Exercise details:
Of the lines below, write out exactly those from the line with "def Dom_victoria_horizontal_fila (tablero" through the line with "-- short column, while", both included, and skip the rest.

[Stored data entries]
____________________

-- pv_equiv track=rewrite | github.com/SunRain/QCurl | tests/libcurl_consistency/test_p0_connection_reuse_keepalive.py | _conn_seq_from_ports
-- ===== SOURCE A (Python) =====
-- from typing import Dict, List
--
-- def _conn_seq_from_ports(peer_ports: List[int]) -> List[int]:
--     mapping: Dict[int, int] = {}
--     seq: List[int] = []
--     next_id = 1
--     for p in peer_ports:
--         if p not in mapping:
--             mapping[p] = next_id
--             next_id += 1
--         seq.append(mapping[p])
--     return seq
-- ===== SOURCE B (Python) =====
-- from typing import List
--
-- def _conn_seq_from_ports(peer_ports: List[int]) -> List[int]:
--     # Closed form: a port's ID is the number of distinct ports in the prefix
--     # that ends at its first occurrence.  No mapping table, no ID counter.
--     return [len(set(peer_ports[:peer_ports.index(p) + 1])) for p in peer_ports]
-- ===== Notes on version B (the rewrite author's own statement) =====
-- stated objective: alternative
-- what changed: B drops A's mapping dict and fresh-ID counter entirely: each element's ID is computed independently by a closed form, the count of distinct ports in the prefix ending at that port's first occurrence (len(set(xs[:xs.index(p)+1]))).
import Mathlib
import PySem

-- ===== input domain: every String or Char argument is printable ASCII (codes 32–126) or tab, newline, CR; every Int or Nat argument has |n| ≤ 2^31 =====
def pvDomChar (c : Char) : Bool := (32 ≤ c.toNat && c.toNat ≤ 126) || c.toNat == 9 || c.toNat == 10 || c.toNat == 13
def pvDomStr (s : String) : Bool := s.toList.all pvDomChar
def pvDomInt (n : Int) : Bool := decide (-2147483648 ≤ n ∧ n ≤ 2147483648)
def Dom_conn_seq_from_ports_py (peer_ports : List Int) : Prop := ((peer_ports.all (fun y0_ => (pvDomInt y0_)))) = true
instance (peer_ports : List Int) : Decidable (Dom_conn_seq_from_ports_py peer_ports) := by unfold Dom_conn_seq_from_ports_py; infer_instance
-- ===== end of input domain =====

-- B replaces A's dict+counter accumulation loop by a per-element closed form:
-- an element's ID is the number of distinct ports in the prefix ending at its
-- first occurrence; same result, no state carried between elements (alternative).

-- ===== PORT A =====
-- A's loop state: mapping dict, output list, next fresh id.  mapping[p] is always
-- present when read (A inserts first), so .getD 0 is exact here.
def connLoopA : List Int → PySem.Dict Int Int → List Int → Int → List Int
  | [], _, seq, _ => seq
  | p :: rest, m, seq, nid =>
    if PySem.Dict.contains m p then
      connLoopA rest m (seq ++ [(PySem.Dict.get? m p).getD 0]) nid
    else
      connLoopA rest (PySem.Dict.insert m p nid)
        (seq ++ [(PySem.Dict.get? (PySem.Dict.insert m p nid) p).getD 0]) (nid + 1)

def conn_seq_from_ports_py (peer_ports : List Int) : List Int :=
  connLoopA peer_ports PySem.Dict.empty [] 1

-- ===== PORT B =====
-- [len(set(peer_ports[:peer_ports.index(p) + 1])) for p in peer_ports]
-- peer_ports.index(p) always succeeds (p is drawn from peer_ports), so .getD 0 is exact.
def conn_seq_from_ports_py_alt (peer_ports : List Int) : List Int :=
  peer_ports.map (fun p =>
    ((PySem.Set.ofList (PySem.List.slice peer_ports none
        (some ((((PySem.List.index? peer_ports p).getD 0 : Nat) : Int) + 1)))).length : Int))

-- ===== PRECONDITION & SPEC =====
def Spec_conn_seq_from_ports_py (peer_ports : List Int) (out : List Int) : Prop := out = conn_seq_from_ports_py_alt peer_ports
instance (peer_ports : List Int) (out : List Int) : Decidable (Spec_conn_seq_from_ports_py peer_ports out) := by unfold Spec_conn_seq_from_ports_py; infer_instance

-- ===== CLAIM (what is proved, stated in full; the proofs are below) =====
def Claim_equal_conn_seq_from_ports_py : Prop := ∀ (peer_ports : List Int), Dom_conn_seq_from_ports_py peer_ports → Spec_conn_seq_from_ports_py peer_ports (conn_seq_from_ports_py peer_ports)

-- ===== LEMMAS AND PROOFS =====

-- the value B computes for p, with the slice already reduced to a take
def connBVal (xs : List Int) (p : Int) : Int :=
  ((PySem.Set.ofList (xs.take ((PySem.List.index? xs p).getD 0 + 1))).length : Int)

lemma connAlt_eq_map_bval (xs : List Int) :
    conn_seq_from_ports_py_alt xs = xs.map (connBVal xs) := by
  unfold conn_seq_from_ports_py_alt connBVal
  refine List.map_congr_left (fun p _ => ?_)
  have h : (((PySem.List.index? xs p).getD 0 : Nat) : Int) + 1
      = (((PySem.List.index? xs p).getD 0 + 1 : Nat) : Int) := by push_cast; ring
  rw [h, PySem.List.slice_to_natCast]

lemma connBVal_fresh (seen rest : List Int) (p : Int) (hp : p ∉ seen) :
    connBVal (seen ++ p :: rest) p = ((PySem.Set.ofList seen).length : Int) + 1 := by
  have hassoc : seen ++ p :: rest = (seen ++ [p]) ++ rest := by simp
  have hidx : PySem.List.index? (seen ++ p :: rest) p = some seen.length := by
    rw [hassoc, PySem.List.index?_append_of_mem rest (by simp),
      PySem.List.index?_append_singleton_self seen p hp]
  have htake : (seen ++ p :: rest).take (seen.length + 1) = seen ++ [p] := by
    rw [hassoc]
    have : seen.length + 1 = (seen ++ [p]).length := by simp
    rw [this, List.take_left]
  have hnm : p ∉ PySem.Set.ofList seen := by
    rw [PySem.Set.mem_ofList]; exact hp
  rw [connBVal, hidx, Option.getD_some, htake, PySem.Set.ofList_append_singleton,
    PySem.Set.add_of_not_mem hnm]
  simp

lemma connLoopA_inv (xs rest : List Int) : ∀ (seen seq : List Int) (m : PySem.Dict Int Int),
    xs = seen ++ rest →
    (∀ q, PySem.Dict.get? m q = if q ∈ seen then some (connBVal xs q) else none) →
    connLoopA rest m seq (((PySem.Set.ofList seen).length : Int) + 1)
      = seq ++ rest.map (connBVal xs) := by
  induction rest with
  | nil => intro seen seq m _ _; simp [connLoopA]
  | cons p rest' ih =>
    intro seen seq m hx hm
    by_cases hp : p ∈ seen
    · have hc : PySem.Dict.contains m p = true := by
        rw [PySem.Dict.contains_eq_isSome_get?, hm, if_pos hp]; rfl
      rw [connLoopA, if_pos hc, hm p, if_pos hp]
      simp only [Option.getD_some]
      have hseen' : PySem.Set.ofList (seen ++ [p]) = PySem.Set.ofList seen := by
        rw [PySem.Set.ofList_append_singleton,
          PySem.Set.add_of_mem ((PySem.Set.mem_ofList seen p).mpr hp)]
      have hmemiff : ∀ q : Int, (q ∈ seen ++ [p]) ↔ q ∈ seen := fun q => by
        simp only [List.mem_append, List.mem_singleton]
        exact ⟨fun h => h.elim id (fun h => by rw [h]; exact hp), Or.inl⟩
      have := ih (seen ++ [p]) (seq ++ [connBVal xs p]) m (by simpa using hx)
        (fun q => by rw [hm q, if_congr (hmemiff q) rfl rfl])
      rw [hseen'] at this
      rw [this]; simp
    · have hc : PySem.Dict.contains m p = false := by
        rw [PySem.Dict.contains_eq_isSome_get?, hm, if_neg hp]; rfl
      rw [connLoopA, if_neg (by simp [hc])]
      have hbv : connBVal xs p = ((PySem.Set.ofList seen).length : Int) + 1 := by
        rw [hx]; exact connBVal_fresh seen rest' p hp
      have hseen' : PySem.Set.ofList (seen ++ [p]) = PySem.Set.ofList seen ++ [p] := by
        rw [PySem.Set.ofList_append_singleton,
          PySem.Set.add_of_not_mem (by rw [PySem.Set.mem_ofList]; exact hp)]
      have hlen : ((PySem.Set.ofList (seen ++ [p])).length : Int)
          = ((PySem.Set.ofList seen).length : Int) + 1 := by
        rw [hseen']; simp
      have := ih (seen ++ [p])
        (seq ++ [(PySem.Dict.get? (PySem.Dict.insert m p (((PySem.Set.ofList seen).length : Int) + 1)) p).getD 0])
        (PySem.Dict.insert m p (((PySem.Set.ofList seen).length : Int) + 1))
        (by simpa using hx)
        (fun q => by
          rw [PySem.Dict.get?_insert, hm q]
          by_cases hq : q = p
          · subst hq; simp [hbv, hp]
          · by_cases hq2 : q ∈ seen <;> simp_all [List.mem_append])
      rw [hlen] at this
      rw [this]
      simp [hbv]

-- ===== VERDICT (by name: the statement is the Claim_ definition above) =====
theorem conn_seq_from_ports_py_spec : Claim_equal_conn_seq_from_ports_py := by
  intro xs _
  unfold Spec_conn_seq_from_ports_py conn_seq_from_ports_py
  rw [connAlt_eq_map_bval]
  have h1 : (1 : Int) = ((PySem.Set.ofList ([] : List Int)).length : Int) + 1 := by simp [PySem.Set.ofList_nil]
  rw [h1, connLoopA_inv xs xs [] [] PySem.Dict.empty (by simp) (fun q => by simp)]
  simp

____________________

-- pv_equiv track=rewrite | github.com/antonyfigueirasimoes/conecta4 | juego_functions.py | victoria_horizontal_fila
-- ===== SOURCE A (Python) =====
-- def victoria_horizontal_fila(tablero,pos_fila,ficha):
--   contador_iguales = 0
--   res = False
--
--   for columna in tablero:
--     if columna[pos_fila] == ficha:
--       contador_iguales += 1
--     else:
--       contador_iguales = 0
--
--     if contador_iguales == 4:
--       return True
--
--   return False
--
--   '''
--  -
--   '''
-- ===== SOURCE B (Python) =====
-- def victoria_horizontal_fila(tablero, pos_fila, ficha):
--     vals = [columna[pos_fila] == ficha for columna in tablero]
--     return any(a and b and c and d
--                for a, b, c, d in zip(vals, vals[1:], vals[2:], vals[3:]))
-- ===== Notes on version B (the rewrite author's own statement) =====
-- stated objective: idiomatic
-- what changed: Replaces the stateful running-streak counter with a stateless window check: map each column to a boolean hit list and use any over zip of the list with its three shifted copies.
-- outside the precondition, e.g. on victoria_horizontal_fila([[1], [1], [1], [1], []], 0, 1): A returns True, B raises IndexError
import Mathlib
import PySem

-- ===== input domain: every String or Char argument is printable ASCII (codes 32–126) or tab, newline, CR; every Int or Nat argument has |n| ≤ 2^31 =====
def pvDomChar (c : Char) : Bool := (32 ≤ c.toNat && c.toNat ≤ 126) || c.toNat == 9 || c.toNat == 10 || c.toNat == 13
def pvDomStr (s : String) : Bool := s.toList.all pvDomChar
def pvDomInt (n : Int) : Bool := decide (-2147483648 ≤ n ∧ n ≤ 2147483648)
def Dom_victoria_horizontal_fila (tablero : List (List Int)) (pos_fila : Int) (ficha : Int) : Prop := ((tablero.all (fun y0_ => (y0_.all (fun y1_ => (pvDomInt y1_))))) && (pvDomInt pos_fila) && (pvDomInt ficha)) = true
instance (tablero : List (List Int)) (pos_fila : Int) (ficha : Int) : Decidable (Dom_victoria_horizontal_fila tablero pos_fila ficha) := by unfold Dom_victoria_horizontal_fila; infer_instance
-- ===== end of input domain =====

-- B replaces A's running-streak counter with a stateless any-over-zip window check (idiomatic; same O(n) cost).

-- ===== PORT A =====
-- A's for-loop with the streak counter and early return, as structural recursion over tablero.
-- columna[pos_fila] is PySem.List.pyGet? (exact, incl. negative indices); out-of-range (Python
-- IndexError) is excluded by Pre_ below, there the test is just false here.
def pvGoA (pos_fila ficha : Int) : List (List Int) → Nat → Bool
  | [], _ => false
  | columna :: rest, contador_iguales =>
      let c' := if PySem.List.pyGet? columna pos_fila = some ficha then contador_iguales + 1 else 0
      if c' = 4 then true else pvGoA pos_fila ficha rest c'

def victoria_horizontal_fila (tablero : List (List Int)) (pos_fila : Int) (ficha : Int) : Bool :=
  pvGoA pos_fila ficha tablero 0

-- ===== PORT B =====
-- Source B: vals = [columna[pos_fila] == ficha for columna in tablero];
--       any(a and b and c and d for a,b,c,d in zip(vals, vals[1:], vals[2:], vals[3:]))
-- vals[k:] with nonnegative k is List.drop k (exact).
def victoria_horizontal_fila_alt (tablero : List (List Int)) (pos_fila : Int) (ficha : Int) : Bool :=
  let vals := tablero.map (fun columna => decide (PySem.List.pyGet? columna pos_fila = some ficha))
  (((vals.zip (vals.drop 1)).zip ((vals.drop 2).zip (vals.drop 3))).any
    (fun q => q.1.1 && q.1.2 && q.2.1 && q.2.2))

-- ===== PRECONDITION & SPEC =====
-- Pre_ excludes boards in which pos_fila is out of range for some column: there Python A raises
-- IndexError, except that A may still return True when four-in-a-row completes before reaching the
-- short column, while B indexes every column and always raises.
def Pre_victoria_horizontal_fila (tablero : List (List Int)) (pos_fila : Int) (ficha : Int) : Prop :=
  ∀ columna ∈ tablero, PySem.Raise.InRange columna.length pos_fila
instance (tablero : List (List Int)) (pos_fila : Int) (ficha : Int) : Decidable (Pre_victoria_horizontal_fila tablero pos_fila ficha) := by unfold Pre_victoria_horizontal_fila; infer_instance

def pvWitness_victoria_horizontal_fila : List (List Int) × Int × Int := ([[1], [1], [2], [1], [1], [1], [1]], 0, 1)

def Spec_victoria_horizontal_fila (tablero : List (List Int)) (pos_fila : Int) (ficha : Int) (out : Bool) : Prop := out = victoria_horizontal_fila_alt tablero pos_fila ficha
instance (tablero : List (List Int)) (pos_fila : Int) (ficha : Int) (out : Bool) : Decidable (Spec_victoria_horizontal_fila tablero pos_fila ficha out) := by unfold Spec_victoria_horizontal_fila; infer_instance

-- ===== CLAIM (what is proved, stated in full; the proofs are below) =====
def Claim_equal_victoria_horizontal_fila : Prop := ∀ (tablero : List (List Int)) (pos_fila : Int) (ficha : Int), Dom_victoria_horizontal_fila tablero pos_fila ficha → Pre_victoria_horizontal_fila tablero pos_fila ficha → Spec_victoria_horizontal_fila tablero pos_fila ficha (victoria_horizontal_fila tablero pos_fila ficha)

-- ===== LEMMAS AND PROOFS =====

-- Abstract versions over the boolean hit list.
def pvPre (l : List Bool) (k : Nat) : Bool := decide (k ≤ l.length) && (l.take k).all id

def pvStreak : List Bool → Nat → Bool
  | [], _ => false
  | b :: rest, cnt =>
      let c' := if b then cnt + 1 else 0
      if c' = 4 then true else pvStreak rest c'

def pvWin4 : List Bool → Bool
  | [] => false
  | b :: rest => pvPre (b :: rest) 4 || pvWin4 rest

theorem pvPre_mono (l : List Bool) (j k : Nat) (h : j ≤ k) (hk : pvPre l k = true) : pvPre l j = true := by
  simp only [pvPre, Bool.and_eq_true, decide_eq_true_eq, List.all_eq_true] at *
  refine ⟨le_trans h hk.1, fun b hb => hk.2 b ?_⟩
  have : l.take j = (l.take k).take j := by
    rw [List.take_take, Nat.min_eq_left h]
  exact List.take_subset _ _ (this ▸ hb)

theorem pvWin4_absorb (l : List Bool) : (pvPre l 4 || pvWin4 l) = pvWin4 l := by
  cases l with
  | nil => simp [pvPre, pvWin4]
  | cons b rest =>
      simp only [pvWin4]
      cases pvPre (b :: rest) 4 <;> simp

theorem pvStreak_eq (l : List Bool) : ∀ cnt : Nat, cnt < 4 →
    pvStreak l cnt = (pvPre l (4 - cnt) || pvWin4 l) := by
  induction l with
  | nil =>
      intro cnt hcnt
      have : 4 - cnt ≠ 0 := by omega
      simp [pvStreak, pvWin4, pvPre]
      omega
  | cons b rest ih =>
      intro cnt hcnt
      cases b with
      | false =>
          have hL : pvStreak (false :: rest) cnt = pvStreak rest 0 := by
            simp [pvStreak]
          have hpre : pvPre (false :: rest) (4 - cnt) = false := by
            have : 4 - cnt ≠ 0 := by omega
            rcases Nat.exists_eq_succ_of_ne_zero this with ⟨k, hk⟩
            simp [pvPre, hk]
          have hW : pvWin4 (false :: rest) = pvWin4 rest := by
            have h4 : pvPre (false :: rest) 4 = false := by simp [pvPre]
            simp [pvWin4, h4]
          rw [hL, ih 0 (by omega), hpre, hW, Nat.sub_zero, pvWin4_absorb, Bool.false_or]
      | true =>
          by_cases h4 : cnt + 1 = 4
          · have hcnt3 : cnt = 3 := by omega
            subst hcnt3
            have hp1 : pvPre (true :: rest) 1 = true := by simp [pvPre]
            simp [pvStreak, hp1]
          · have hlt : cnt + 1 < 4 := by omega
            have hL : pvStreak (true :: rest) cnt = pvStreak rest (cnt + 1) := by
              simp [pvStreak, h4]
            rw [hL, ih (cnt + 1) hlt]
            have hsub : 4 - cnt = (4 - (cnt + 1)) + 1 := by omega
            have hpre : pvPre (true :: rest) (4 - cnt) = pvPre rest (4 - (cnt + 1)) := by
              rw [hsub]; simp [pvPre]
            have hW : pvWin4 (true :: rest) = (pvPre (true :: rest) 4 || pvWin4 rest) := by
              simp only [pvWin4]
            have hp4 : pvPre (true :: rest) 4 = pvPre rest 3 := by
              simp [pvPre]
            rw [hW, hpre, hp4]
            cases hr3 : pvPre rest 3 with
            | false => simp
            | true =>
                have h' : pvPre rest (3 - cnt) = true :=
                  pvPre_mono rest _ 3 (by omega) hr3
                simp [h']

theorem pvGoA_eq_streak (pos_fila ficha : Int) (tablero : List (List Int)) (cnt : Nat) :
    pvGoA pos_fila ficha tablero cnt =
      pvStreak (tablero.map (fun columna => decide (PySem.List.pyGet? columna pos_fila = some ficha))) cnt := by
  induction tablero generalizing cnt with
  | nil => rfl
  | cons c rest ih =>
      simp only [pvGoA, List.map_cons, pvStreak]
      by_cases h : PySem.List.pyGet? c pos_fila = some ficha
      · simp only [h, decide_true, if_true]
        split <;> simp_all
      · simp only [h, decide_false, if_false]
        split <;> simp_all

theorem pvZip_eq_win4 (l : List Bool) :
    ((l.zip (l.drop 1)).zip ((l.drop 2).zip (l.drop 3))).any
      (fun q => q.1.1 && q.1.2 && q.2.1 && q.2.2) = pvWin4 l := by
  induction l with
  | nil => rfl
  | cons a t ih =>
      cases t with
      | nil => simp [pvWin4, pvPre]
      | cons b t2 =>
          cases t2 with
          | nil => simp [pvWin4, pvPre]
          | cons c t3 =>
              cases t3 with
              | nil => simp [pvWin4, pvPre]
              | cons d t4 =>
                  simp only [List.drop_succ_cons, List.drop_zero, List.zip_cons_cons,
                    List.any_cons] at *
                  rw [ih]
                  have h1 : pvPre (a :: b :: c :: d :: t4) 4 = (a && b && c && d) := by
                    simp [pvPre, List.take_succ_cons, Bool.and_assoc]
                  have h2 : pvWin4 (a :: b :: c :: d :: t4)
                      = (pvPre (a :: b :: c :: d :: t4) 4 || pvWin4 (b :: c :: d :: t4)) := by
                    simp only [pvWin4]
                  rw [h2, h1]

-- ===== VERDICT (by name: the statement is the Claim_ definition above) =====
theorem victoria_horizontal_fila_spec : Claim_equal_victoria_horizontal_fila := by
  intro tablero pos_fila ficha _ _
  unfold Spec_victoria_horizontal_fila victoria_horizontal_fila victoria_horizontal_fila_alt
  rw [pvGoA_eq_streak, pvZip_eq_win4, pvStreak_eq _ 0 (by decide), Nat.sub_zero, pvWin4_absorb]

____________________

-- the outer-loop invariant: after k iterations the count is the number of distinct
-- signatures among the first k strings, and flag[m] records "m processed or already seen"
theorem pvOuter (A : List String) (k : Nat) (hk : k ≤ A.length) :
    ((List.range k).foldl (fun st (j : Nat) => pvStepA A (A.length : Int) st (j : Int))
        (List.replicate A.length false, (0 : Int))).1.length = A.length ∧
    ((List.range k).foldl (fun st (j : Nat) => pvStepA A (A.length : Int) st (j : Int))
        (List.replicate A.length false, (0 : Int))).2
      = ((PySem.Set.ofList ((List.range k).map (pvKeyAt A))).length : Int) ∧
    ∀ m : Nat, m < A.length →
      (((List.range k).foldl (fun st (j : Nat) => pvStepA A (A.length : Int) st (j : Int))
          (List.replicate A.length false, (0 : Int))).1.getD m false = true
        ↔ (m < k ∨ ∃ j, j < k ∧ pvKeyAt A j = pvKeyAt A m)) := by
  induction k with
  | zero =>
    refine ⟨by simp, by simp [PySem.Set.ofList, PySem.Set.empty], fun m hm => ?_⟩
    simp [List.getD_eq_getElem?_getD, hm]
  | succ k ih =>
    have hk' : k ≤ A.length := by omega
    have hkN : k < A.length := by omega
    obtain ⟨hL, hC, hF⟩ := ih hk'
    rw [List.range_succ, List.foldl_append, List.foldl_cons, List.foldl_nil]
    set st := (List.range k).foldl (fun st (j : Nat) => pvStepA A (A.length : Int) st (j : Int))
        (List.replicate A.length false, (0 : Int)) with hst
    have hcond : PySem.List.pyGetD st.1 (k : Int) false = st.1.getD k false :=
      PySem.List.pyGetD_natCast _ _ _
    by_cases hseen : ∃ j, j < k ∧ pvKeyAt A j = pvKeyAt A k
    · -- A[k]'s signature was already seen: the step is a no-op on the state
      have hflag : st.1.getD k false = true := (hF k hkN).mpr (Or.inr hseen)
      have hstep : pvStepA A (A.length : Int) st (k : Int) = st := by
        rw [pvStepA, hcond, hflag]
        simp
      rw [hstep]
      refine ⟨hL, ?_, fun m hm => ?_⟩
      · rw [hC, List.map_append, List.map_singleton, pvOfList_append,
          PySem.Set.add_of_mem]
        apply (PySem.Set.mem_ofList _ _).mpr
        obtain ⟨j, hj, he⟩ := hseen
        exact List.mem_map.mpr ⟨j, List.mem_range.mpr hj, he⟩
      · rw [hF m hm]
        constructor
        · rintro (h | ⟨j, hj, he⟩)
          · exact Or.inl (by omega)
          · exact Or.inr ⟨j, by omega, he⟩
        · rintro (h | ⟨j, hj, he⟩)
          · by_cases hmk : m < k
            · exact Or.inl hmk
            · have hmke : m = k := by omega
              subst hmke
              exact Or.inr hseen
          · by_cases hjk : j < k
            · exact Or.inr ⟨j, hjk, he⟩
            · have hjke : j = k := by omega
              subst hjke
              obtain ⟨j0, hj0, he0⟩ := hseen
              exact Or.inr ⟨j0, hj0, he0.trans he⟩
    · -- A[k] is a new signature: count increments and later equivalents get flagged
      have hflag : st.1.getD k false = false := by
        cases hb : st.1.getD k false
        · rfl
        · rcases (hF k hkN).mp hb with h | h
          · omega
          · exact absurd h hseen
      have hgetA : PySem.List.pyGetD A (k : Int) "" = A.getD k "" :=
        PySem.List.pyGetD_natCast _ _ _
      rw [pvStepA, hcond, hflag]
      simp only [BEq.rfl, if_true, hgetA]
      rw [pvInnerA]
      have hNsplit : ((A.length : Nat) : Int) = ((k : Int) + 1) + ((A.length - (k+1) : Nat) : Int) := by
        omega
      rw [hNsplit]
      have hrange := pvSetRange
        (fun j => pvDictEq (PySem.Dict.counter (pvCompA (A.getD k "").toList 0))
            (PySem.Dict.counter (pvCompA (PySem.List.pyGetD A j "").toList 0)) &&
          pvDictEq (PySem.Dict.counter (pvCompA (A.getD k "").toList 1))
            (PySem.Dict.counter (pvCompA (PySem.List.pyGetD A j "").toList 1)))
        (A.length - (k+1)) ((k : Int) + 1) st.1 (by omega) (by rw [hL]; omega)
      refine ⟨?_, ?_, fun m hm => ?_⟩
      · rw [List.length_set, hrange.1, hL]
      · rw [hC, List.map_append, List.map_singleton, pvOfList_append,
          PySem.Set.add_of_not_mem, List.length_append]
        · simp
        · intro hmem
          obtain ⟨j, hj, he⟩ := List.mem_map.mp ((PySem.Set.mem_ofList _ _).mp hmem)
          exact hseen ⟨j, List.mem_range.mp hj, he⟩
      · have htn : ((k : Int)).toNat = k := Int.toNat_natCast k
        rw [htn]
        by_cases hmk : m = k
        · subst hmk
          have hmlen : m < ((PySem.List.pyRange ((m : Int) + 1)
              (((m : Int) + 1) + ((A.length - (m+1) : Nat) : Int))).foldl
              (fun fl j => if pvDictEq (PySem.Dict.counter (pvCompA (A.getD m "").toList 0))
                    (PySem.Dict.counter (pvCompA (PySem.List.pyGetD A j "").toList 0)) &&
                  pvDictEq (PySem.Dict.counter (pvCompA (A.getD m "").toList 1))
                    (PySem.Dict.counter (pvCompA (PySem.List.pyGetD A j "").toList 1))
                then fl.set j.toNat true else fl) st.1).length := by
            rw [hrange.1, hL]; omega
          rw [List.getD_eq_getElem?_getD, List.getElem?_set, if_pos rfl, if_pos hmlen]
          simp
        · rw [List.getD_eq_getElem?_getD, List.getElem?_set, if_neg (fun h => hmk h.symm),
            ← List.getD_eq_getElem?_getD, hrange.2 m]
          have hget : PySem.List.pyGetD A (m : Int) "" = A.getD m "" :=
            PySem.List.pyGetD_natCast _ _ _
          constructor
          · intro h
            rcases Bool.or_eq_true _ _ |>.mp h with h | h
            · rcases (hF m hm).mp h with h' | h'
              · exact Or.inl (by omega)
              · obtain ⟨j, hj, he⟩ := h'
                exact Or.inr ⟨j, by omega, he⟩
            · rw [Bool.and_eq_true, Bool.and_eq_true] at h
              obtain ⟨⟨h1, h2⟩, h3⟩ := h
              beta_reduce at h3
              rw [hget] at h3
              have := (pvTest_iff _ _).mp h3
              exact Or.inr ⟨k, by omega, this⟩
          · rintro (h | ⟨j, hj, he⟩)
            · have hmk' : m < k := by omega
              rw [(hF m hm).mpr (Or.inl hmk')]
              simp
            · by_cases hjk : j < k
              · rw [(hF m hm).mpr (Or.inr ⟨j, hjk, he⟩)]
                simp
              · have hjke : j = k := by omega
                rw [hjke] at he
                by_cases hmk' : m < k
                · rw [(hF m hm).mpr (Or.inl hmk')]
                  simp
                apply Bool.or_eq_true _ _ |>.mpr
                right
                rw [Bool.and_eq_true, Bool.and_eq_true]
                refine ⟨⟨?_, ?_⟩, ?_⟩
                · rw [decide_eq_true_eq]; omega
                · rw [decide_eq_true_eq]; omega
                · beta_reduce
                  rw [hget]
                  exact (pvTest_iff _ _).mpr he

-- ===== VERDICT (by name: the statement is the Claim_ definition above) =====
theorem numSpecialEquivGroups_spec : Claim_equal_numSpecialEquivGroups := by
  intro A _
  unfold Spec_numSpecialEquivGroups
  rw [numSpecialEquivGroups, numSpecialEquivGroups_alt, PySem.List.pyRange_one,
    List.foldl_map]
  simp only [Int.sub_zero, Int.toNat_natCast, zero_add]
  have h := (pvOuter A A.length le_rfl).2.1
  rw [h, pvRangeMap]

____________________

Reply:
def Dom_victoria_horizontal_fila (tablero : List (List Int)) (pos_fila : Int) (ficha : Int) : Prop := ((tablero.all (fun y0_ => (y0_.all (fun y1_ => (pvDomInt y1_))))) && (pvDomInt pos_fila) && (pvDomInt ficha)) = true
instance (tablero : List (List Int)) (pos_fila : Int) (ficha : Int) : Decidable (Dom_victoria_horizontal_fila tablero pos_fila ficha) := by unfold Dom_victoria_horizontal_fila; infer_instance
-- ===== end of input domain =====

-- B replaces A's running-streak counter with a stateless any-over-zip window check (idiomatic; same O(n) cost).

-- ===== PORT A =====
-- A's for-loop with the streak counter and early return, as structural recursion over tablero.
-- columna[pos_fila] is PySem.List.pyGet? (exact, incl. negative indices); out-of-range (Python
-- IndexError) is excluded by Pre_ below, there the test is just false here.
def pvGoA (pos_fila ficha : Int) : List (List Int) → Nat → Bool
  | [], _ => false
  | columna :: rest, contador_iguales =>
      let c' := if PySem.List.pyGet? columna pos_fila = some ficha then contador_iguales + 1 else 0
      if c' = 4 then true else pvGoA pos_fila ficha rest c'

def victoria_horizontal_fila (tablero : List (List Int)) (pos_fila : Int) (ficha : Int) : Bool :=
  pvGoA pos_fila ficha tablero 0

-- ===== PORT B =====
-- Source B: vals = [columna[pos_fila] == ficha for columna in tablero];
--       any(a and b and c and d for a,b,c,d in zip(vals, vals[1:], vals[2:], vals[3:]))
-- vals[k:] with nonnegative k is List.drop k (exact).
def victoria_horizontal_fila_alt (tablero : List (List Int)) (pos_fila : Int) (ficha : Int) : Bool :=
  let vals := tablero.map (fun columna => decide (PySem.List.pyGet? columna pos_fila = some ficha))
  (((vals.zip (vals.drop 1)).zip ((vals.drop 2).zip (vals.drop 3))).any
    (fun q => q.1.1 && q.1.2 && q.2.1 && q.2.2))

-- ===== PRECONDITION & SPEC =====
-- Pre_ excludes boards in which pos_fila is out of range for some column: there Python A raises
-- IndexError, except that A may still return True when four-in-a-row completes before reaching the
-- short column, while B indexes every column and always raises.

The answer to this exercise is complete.